74 : ◆PyMJ9n/wBY:2011/05/31(火) 18:50:50
イータ「……マルチロック完了。ハイゾルランチャー!」
連邦軍の重PTシグルドの背の砲から極太のエネルギーが発射される。その光は瞬く間にゲシュペンストで編成されたテロリストの部隊を飲み込み壊滅に追いやった
イータ「地上の敵、掃討完了だよ」
辰希「おう、お疲れ!結構早く片がついたな?空はもうちょい待ってな……!」
上空ではリオン4機に対して可変型PTエクスカリバーが高機動飛行形態で強襲。ガンポッドを豪雨の如く浴びたリオンは次々と爆発を上げ墜落していく
辰希「楽勝楽勝!……っと!?1体残ってるのかよ?」
かろうじて直撃を免れたリオン1機が特攻上等でエクスカリバーに突っ込んでくる
サクラ「辰希君、油断大敵だよ。ドラウプニルのバリアで!え、ええい!!」
すかさずドラウプニルがフォローに入り、自らの念動多重障壁でリオンの突撃をくい止める
サクラ「さ、させない!」
そのままバリアの力で押し潰し最後に残ったリオンを破壊する
サクラ「や、やりました」
辰希「おぅ。ありがとうなサクラ」
イータ「辰希、油断しすぎ。かっこ悪い」
辰希「うっせえよ、ガキんちょめ。ほら、さっさと帰投するぞ」

連邦軍の特殊部隊TEXチーム。L5戦役の立役者である彼らは、近頃、テロ組織を相手に奮闘する毎日である

75 : ◆S/iEQhsSeg:2011/06/01(水) 06:59:50
五つ存在するラグランジュポイントの各点には多数のコロニーが存在するのだが、その中の1つ「アレクサンドル6」は、とうの昔に放棄され、連邦軍のパトロール部隊も寄り付かないほどのデブリが漂い、内部は人工太陽の故障によって砂嵐が吹き荒れている。
ましてやそこに寄港しているコロニー防衛隊特殊部隊旗艦「ナスカ」の存在に連邦軍が気づくはずもなく・・・・・・
コロニー防衛隊特殊部隊とは、私設武装組織「コロニー防衛隊」においても圧倒的な戦力を誇り、密かに「死神部隊」と呼ばれて恐れられている部隊である。
そして彼らが開発した二機の機動兵器が、今ちょうどテストを行っているところである。
「クラウディア、こっちは大丈夫だ。
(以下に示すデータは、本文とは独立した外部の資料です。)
-- pv_equiv track=rewrite | github.com/sharuk2k3/FS-Elite-2021-22 | Day-33/Day_33_P_2.py | subsequence_string
-- ===== SOURCE A (Python) =====
-- def subsequence_string(s,t):
--     res,j,k = 0,0,-1
--     while True:
--         if j >= len(t):
--             return res
--         if k == j:
--             return -1
--         k = j
--         for i in s:
--             if t[j] == i:
--                 j += 1
--             if j >= len(t):
--                 return res+1
--         res += 1
-- ===== SOURCE B (Python) =====
-- def subsequence_string(s, t):
--     # One pass over t with a moving cursor into s via str.find, wrapping to a new copy when needed.
--     if not t:
--         return 0
--     copies = 1
--     pos = 0
--     for c in t:
--         i = s.find(c, pos)
--         if i == -1:
--             copies += 1
--             i = s.find(c)
--             if i == -1:
--                 return -1
--             pos = i + 1
--         else:
--             pos = i + 1
--     return copies
-- ===== Notes on version B (the rewrite author's own statement) =====
-- stated objective: faster
-- what changed: A repeatedly scans whole copies of s char-by-char to consume t; B makes a single pass over t, jumping with str.find (with a start offset) to the next occurrence in s and wrapping the cursor to a new copy only when the search fails.
import Mathlib
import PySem

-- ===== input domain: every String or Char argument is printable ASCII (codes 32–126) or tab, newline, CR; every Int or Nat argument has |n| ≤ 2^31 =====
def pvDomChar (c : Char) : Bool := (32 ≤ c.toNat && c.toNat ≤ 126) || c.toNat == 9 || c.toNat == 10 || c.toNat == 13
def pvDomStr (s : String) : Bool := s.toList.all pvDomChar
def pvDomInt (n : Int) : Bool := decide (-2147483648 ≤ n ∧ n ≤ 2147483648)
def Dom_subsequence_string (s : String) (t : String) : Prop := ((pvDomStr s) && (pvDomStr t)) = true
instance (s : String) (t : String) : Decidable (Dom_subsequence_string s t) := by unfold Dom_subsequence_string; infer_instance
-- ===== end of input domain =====

-- B replaces A's repeated full passes over s by one pass over t with a moving find-cursor into s (return value only; neither version mutates).

-- ===== PORT A =====
-- the 'for i in s' loop: Sum.inl r = an early 'return r' from inside the loop, Sum.inr j = fall through with updated j
def subseqFor (t : String) : List Char → Int → Int → (Int ⊕ Int)
  | [], _, j => Sum.inr j
  | i :: rest, res, j =>
      let j' := if PySem.Str.pyGet? t j = some i then j + 1 else j
      if PySem.Str.len t ≤ j' then Sum.inl (res + 1)
      else subseqFor t rest res j'

-- the 'while True' loop; fuel t.length+2 is an upper bound on the number of iterations (each
-- iteration returns, or advances j, or is followed by an iteration that returns -1), so the
-- fuel-exhaustion branch is unreachable — it only makes the recursion structural.
def subseqLoop (s t : String) : Nat → Int → Int → Int → Int
  | 0, _, _, _ => 0
  | fuel + 1, res, j, k =>
      if PySem.Str.len t ≤ j then res
      else if k = j then -1
      else
        match subseqFor t s.toList res j with
        | Sum.inl r => r
        | Sum.inr j' => subseqLoop s t fuel (res + 1) j' j

def subsequence_string (s : String) (t : String) : Int :=
  subseqLoop s t (t.toList.length + 2) 0 0 (-1)

-- ===== PORT B =====
-- the 'for c in t' loop of Source B, state (copies, pos)
def subseqAltLoop (s : String) : List Char → Int → Int → Int
  | [], copies, _ => copies
  | c :: tt, copies, pos =>
      let i := PySem.Str.findFrom s (String.singleton c) pos none
      if i = -1 then
        let copies' := copies + 1
        let i2 := PySem.Str.find s (String.singleton c)
        if i2 = -1 then -1
        else subseqAltLoop s tt copies' (i2 + 1)
      else subseqAltLoop s tt copies (i + 1)

def subsequence_string_alt (s : String) (t : String) : Int :=
  if t = "" then 0 else subseqAltLoop s t.toList 1 0

-- ===== PRECONDITION & SPEC =====
def Spec_subsequence_string (s : String) (t : String) (out : Int) : Prop := out = subsequence_string_alt s t
instance (s : String) (t : String) (out : Int) : Decidable (Spec_subsequence_string s t out) := by unfold Spec_subsequence_string; infer_instance

-- ===== CLAIM (what is proved, stated in full; the proofs are below) =====
def Claim_equal_subsequence_string : Prop := ∀ (s : String) (t : String), Dom_subsequence_string s t → Spec_subsequence_string s t (subsequence_string s t)

-- ===== LEMMAS AND PROOFS =====

-- the list after the first occurrence of c (if any)
def afterFirst (c : Char) : List Char → List Char
  | [] => []
  | x :: rest => if x = c then rest else afterFirst c rest

-- one greedy pass of A: scan ss once, consuming matchable front chars of tt
def matchPass : List Char → List Char → List Char
  | [], tt => tt
  | _ :: _, [] => []
  | i :: ss, c :: tt => if c = i then matchPass ss tt else matchPass ss (c :: tt)

-- common reference: consume tt, ss = unread rest of the current copy of s
def specGo (s : List Char) : List Char → List Char → Int → Int
  | [], _, copies => copies
  | c :: tt, ss, copies =>
      if c ∈ ss then specGo s tt (afterFirst c ss) copies
      else if c ∈ s then specGo s tt (afterFirst c s) (copies + 1)
      else -1

theorem matchPass_nil_right (ss : List Char) : matchPass ss [] = [] := by
  cases ss <;> rfl

theorem matchPass_step (ss : List Char) (c : Char) (tt : List Char) :
    matchPass ss (c :: tt) = if c ∈ ss then matchPass (afterFirst c ss) tt else c :: tt := by
  induction ss with
  | nil => simp [matchPass]
  | cons i ss ih =>
    by_cases h : c = i
    · subst h
      simp [matchPass, afterFirst]
    · have hne : i ≠ c := fun h' => h h'.symm
      simp [matchPass, afterFirst, h, hne, ih]

theorem matchPass_suffix (ss tt : List Char) : matchPass ss tt <:+ tt := by
  induction ss generalizing tt with
  | nil => simp [matchPass]
  | cons i ss ih =>
    cases tt with
    | nil => simp [matchPass]
    | cons c tt =>
      by_cases h : c = i
      · simpa [matchPass, h] using (ih tt).trans (List.suffix_cons _ _)
      · simpa [matchPass, h] using ih (c :: tt)

theorem matchPass_length (ss tt : List Char) : (matchPass ss tt).length ≤ tt.length :=
  (matchPass_suffix ss tt).length_le

theorem specGo_pass (s : List Char) (tt ss : List Char) (copies : Int) :
    specGo s tt ss copies = specGo s (matchPass ss tt) [] copies := by
  induction tt generalizing ss copies with
  | nil => simp [matchPass_nil_right, specGo]
  | cons c tt ih =>
    rw [matchPass_step]
    by_cases h : c ∈ ss
    · simp only [specGo, if_pos h]
      exact ih _ _
    · simp only [specGo, if_neg h]
      by_cases hs : c ∈ s
      · simp [hs]
      · simp [hs]

theorem strLen_eq (t : String) : PySem.Str.len t = (t.toList.length : Int) := by
  simp [PySem.Str.len_eq]

theorem subseqFor_eq (t : String) (sl : List Char) (res : Int) (jn : Nat)
    (hj : jn < t.toList.length) :
    subseqFor t sl res (jn : Int) =
      if matchPass sl (t.toList.drop jn) = [] then Sum.inl (res + 1)
      else Sum.inr ((t.toList.length : Int) - (matchPass sl (t.toList.drop jn)).length) := by
  have hrfl : t.length = t.toList.length := rfl
  induction sl generalizing jn with
  | nil =>
    have hlen : (t.toList.drop jn).length = t.toList.length - jn := List.length_drop ..
    have hne : t.toList.drop jn ≠ [] := by
      intro h; rw [h] at hlen; simp at hlen; omega
    simp only [subseqFor, matchPass, if_neg hne]
    congr 1
    rw [hlen]
    omega
  | cons i sl ih =>
    have hdrop : t.toList.drop jn = t.toList[jn] :: t.toList.drop (jn + 1) :=
      List.drop_eq_getElem_cons hj
    have hget : PySem.Str.pyGet? t (jn : Int) = some t.toList[jn] := by
      simp [List.getElem?_eq_getElem hj]
    rw [hdrop]
    by_cases hc : t.toList[jn] = i
    · -- matching char: j increments
      simp only [subseqFor, hget, Option.some.injEq, matchPass, if_pos hc]
      by_cases hend : jn + 1 = t.toList.length
      · have hnil : t.toList.drop (jn + 1) = [] := by rw [hend]; simp
        have hcond : PySem.Str.len t ≤ (jn : Int) + 1 := by rw [strLen_eq]; omega
        rw [if_pos hcond, hnil, matchPass_nil_right]
        simp
      · have hlt : jn + 1 < t.toList.length := by omega
        have hcond : ¬ PySem.Str.len t ≤ (jn : Int) + 1 := by rw [strLen_eq]; omega
        have hcast : (jn : Int) + 1 = ((jn + 1 : Nat) : Int) := by push_cast; ring
        rw [if_neg hcond, hcast, ih (jn + 1) hlt]
    · -- non-matching char
      have hci : ¬ (some t.toList[jn] = some i) := by simpa using hc
      have hcond : ¬ PySem.Str.len t ≤ (jn : Int) := by rw [strLen_eq]; omega
      simp only [subseqFor, hget, if_neg hci, matchPass, if_neg hc]
      rw [if_neg hcond, ih jn hj, hdrop]

theorem suffix_eq_drop {α : Type} (l t : List α) (h : l <:+ t) :
    l = t.drop (t.length - l.length) := by
  obtain ⟨pre, rfl⟩ := h
  simp [List.drop_left']

theorem subseqLoop_eq (s t : String) (fuel : Nat) (res : Int) (jn : Nat) (k : Int)
    (hj : jn ≤ t.toList.length) (hk : k ≠ (jn : Int)) (hf : t.toList.length - jn < fuel) :
    subseqLoop s t fuel res jn k =
      if t.toList.drop jn = [] then res
      else specGo s.toList (t.toList.drop jn) s.toList (res + 1) := by
  induction fuel generalizing res jn k with
  | zero => omega
  | succ fuel ih =>
    by_cases hend : t.toList.length ≤ jn
    · have hnil : t.toList.drop jn = [] := by
        have hjn : jn = t.toList.length := le_antisymm hj hend
        rw [hjn]; simp
      have hcond : PySem.Str.len t ≤ (jn : Int) := by rw [strLen_eq]; exact_mod_cast hend
      rw [hnil]
      simp only [subseqLoop, if_pos hcond]
      simp
    · have hlt : jn < t.toList.length := by omega
      have hcond : ¬ PySem.Str.len t ≤ (jn : Int) := by
        rw [strLen_eq]; exact_mod_cast Nat.not_le.mpr hlt
      have hne : t.toList.drop jn ≠ [] := by
        intro h
        have := List.length_drop (l := t.toList) (i := jn)
        rw [h] at this; simp only [List.length_nil] at this; omega
      rw [if_neg hne]
      simp only [subseqLoop, if_neg hcond, if_neg hk]
      rw [subseqFor_eq t s.toList res jn hlt]
      set tt := t.toList.drop jn with htt
      set tt' := matchPass s.toList tt with htt'
      have httlen : tt.length = t.toList.length - jn := List.length_drop ..
      by_cases hdone : tt' = []
      · rw [if_pos hdone]
        rw [specGo_pass, ← htt', hdone]
        rfl
      · rw [if_neg hdone]
        have hsuf : tt' <:+ t.toList := (matchPass_suffix s.toList tt).trans (List.drop_suffix _ _)
        have hlen' : tt'.length ≤ tt.length := matchPass_length s.toList tt
        have hlen'' : tt'.length ≤ t.toList.length := by omega
        have hdropeq : tt' = t.toList.drop (t.toList.length - tt'.length) :=
          suffix_eq_drop _ _ hsuf
        have hcast : (t.toList.length : Int) - (tt'.length : Int)
            = ((t.toList.length - tt'.length : Nat) : Int) := by omega
        rw [hcast]
        set j'n := t.toList.length - tt'.length with hj'n
        change subseqLoop s t fuel (res + 1) (j'n : Int) ((jn : Nat) : Int) = _
        by_cases hprog : tt'.length = tt.length
        · -- no progress in this pass: the next iteration returns -1
          have hjj : j'n = jn := by omega
          have htteq : tt' = tt := (matchPass_suffix s.toList tt).eq_of_length (by omega)
          rw [hjj]
          cases fuel with
          | zero => omega
          | succ fuel =>
            simp only [subseqLoop, if_neg hcond]
            rw [specGo_pass s.toList tt s.toList (res + 1), ← htt', htteq]
            obtain ⟨c, tt1, hconsq⟩ := List.exists_cons_of_ne_nil hne
            have hmp : matchPass s.toList (c :: tt1) = c :: tt1 := by
              rw [← hconsq, ← htt', htteq]
            have hcs : c ∉ s.toList := by
              intro hcmem
              have hstep := matchPass_step s.toList c tt1
              rw [hmp, if_pos hcmem] at hstep
              have hlen3 := matchPass_length (afterFirst c s.toList) tt1
              have hlen4 := congrArg List.length hstep
              simp only [List.length_cons] at hlen4
              omega
            rw [hconsq]
            simp [specGo, hcs]
        · -- progress: j advanced strictly, recurse
          have hlt2 : tt'.length < tt.length := lt_of_le_of_ne hlen' hprog
          have hne2 : ((jn : Nat) : Int) ≠ (j'n : Int) := by
            intro h
            have : jn = j'n := by exact_mod_cast h
            omega
          rw [ih (res + 1) j'n (jn : Int) (by omega) hne2 (by omega)]
          rw [← hdropeq, if_neg hdone]
          rw [specGo_pass s.toList tt s.toList (res + 1), ← htt']
          obtain ⟨c, tt1, hconsq⟩ := List.exists_cons_of_ne_nil hdone
          rw [hconsq]
          by_cases hcs : c ∈ s.toList
          · simp [specGo, hcs]
          · simp [specGo, hcs]

-- singleton substring facts
theorem singleton_infix_iff (c : Char) (l : List Char) : [c] <:+: l ↔ c ∈ l := by
  constructor
  · intro h
    exact h.subset (by simp)
  · intro h
    obtain ⟨l1, l2, rfl⟩ := List.append_of_mem h
    exact ⟨l1, l2, by simp⟩

theorem singleton_prefix_iff (c : Char) (l : List Char) : [c] <+: l ↔ ∃ l', l = c :: l' := by
  cases l with
  | nil => simp
  | cons x xs =>
    constructor
    · intro h
      rw [List.cons_prefix_cons] at h
      exact ⟨xs, by rw [h.1]⟩
    · rintro ⟨l', h⟩
      cases h
      simp
-- pv_equiv track=rewrite | github.com/tehepix2/CS100 | lecturenotes/dictionary.py | lengthStats
-- ===== SOURCE A (Python) =====
-- def lengthStats(text):
--     dictionary = {}
--     for word in text.split():
--         if len(word) in dictionary.keys():
--             dictionary[len(word)] += 1
--         else:
--             dictionary[len(word)] = 1
--     return dictionary
-- ===== SOURCE B (Python) =====
-- def lengthStats(text):
--     lengths = [len(w) for w in text.split()]
--     return {n: lengths.count(n) for n in dict.fromkeys(lengths)}
-- ===== Notes on version B (the rewrite author's own statement) =====
-- stated objective: simpler
-- what changed: Replaces the per-word membership-test-and-increment loop on a dict with building the list of word lengths once and a dict comprehension over its first-occurrence dedup, each key's value computed directly as lengths.count(n).
import Mathlib
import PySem

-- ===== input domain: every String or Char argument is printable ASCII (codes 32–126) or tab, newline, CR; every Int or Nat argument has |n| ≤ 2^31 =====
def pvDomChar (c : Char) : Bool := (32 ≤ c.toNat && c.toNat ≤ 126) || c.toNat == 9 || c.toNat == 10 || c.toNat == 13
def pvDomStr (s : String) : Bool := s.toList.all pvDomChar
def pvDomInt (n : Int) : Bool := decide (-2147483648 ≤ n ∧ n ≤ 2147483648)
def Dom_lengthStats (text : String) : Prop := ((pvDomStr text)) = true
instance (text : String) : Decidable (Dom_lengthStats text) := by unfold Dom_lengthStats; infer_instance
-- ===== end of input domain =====

-- B replaces A's membership-test-and-increment dict loop with a dict comprehension
-- over the deduped length list, computing each count directly (objective: simpler).

-- ===== PORT A =====
def lengthStats (text : String) : List (Int × Int) :=
  ((PySem.Str.split₀ text).foldl
    (fun d w =>
      if d.contains (PySem.Str.len w) then
        d.insert (PySem.Str.len w) (d.getD (PySem.Str.len w) 0 + 1)
      else
        d.insert (PySem.Str.len w) 1)
    (PySem.Dict.empty : PySem.Dict Int Int)).items

-- ===== PORT B =====
def lengthStats_alt (text : String) : List (Int × Int) :=
  let lengths : List Int := (PySem.Str.split₀ text).map (fun w => PySem.Str.len w)
  ((PySem.List.dedup lengths).foldl
    (fun d n => d.insert n ((PySem.List.count lengths n : Int)))
    (PySem.Dict.empty : PySem.Dict Int Int)).items

-- ===== PRECONDITION & SPEC =====
def Spec_lengthStats (text : String) (out : List (Int × Int)) : Prop := out = lengthStats_alt text
instance (text : String) (out : List (Int × Int)) : Decidable (Spec_lengthStats text out) := by unfold Spec_lengthStats; infer_instance

-- ===== CLAIM =====
def Claim_equal_lengthStats : Prop := ∀ (text : String), Dom_lengthStats text → Spec_lengthStats text (lengthStats text)

-- ===== LEMMAS AND PROOFS =====
theorem altItems_eq (ls : List Int) :
    ((PySem.List.dedup ls).foldl
      (fun d n => d.insert n ((PySem.List.count ls n : Int)))
      (PySem.Dict.empty : PySem.Dict Int Int)).items
    = (PySem.Set.ofList ls).map (fun k => (k, (ls.count k : Int))) := by
  have h := PySem.Dict.items_foldl_insert_fresh (l := PySem.List.dedup ls)
      (d := (PySem.Dict.empty : PySem.Dict Int Int))
      (k := fun n => n) (v := fun n => (PySem.List.count ls n : Int))
      (by intro a _; exact PySem.Dict.contains_empty a)
      (by simpa using PySem.List.nodup_dedup ls)
  simp [PySem.List.count_eq] at h ⊢
  exact h

theorem foldA_eq (text : String) :
    (PySem.Str.split₀ text).foldl
      (fun d w =>
        if d.contains (PySem.Str.len w) then
          d.insert (PySem.Str.len w) (d.getD (PySem.Str.len w) 0 + 1)
        else
          d.insert (PySem.Str.len w) 1)
      (PySem.Dict.empty : PySem.Dict Int Int)
    = ((PySem.Str.split₀ text).map (fun w => PySem.Str.len w)).foldl
        (fun d k => if d.contains k then d.insert k (d.getD k 0 + 1) else d.insert k 1)
        PySem.Dict.empty := by
  rw [List.foldl_map]

theorem counterFold_eq (ls : List Int) :
    ls.foldl
      (fun d k => if d.contains k then d.insert k (d.getD k 0 + 1) else d.insert k 1)
      (PySem.Dict.empty : PySem.Dict Int Int)
    = PySem.Dict.counter ls := by
  have hfun : (fun (d : PySem.Dict Int Int) (k : Int) =>
      if d.contains k then d.insert k (d.getD k 0 + 1) else d.insert k 1)
    = fun d k => d.insert k (d.getD k 0 + 1) := by
    funext d k
    by_cases h : d.contains k
    · simp [h]
    · have h0 : d.getD k 0 = 0 :=
        PySem.Dict.getD_of_not_contains d 0 (by simpa using h)
      rw [if_neg (by simp [h]), h0]
      norm_num
  rw [hfun, PySem.Dict.foldl_insert_getD_add_one_eq_counter]

theorem lengthStats_eq (text : String) : lengthStats text = lengthStats_alt text := by
  show ((PySem.Str.split₀ text).foldl
      (fun d w =>
        if d.contains (PySem.Str.len w) then
          d.insert (PySem.Str.len w) (d.getD (PySem.Str.len w) 0 + 1)
        else
          d.insert (PySem.Str.len w) 1)
      (PySem.Dict.empty : PySem.Dict Int Int)).items
    = ((PySem.List.dedup ((PySem.Str.split₀ text).map (fun w => PySem.Str.len w))).foldl
        (fun d n => d.insert n
          ((PySem.List.count ((PySem.Str.split₀ text).map (fun w => PySem.Str.len w)) n : Int)))
        (PySem.Dict.empty : PySem.Dict Int Int)).items
  rw [foldA_eq text, counterFold_eq, PySem.Dict.items_counter, altItems_eq]

-- ===== VERDICT =====
theorem lengthStats_spec : Claim_equal_lengthStats := by
  intro text _
  unfold Spec_lengthStats
  exact lengthStats_eq text
-- pv_equiv track=rewrite | github.com/Ye-eun-Kim/AlgorithmStudy | 210503.py | solution
-- ===== SOURCE A (Python) =====
-- def solution(scoville, K):
--
--     cnt = 0
--     ##scoville 정렬
--     scoville.sort()
--     ##스코빌 지수가 K 미만인 요소의 최대 index 구하기 -> n == K 미만인 요소 개수
--     start = 0
--     end = len(scoville)-1
--     while start <= end :
--         mid = (start+end)//2
--         if scoville[mid] < K :
--             start = mid+1
--         elif scoville[mid] > K :
--             end = mid -1
--         elif scoville[mid] == K :
--             end=mid
--             break
--     n = end
--
--     ##n==1
--     while n!=0 :
--         if n==1 :
--             return cnt+1
--         else :
--             temp = scoville.pop(0)+scoville.pop(0)*2
--             cnt+=1
--             scoville.append(temp)
--             scoville.sort()
--             if temp >= K :
--                 if n==2 :
--                     return cnt
--                 else :
--                     n-=2
--             elif temp < K :
--                 if n==2 :
--                     return cnt+1
--                 else :
--                     n-=1
--     return cnt
-- ===== SOURCE B (Python) =====
-- def solution(scoville, K):
--     # Leftist min-heap instead of A's re-sort-per-merge; works on a sorted copy
--     # (A sorts its argument in place: only the return value is equivalent).
--     s = sorted(scoville)
--     # same n-tracking binary search as the original
--     start, end = 0, len(s) - 1
--     while start <= end:
--         mid = (start + end) // 2
--         if s[mid] < K:
--             start = mid + 1
--         elif s[mid] > K:
--             end = mid - 1
--         else:
--             end = mid
--             break
--     n = end
--
--     # leftist heap node: None or (rank, value, left, right)
--     def merge(a, b):
--         if a is None:
--             return b
--         if b is None:
--             return a
--         if b[1] < a[1]:
--             a, b = b, a
--         r = merge(a[3], b)
--         l = a[2]
--         rl = l[0] if l else 0
--         rr = r[0] if r else 0
--         if rl >= rr:
--             return (rr + 1, a[1], l, r)
--         return (rl + 1, a[1], r, l)
--
--     heap = None
--     for x in s:
--         heap = merge(heap, (1, x, None, None))
--
--     cnt = 0
--     while n != 0:
--         if n == 1:
--             return cnt + 1
--         a = heap[1]
--         heap = merge(heap[2], heap[3])
--         b = heap[1]
--         heap = merge(heap[2], heap[3])
--         temp = a + 2 * b
--         cnt += 1
--         heap = merge(heap, (1, temp, None, None))
--         if temp >= K:
--             if n == 2:
--                 return cnt
--             n -= 2
--         else:
--             if n == 2:
--                 return cnt + 1
--             n -= 1
--     return cnt
-- ===== Notes on version B (the rewrite author's own statement) =====
-- stated objective: faster
-- what changed: B replaces A's pop(0)/append/full-re-sort of the list on every merge by a hand-written leftist min-heap (merge-based persistent heap): pop the two minima and push the combined value in O(log n) each, keeping A's n-tracking binary search and branch logic; A also sorts its argument in place, B works on a copy, so only the return value is equivalent.
import Mathlib
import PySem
アルテミスの調子はどうなんだい?」
「全て良好。スラスター出力に問題無し、フレームも高機動に耐えうるだろう。それとヴォルフ、女の子の名前は『さん』付きで呼びたまえ!・・・ま、まあお前が私に言うのなら問題は無いのだがな・・・」
ヴォルフと呼ばれた金髪の二枚目男は、恥ずかしそうに(?)あたまを掻く。
「わりぃ、俺さんは礼儀作法という物が大っ嫌いでねぇ」
それを聞いてクラウディアと呼ばれた少女は怒った声で反論する。
「だから気に入らんのだよ!そんな事じゃあ、その・・・・・・彼女も出来んぞ!!」
「へいへい、分かりましたって」
これがエースパイロット同士の会話には全く見えないが、彼らはエースパイロットである。
「それで、今度は何処を潰しに行くのかい?クラウディアサン??」
「むぅ、その嫌味な言い方が余計に!!・・・まぁいい。今度侵攻するのは・・・・・・」
「・・・・・・分かった。出撃準備!」

今や、クラウディアの機体「アルテミス」とヴォルフの機体「ロクシアス」、それに加え四機の「カリスト」で形成される「死神部隊」を乗せた戦艦ナスカの針路の先には、辰希達がいる。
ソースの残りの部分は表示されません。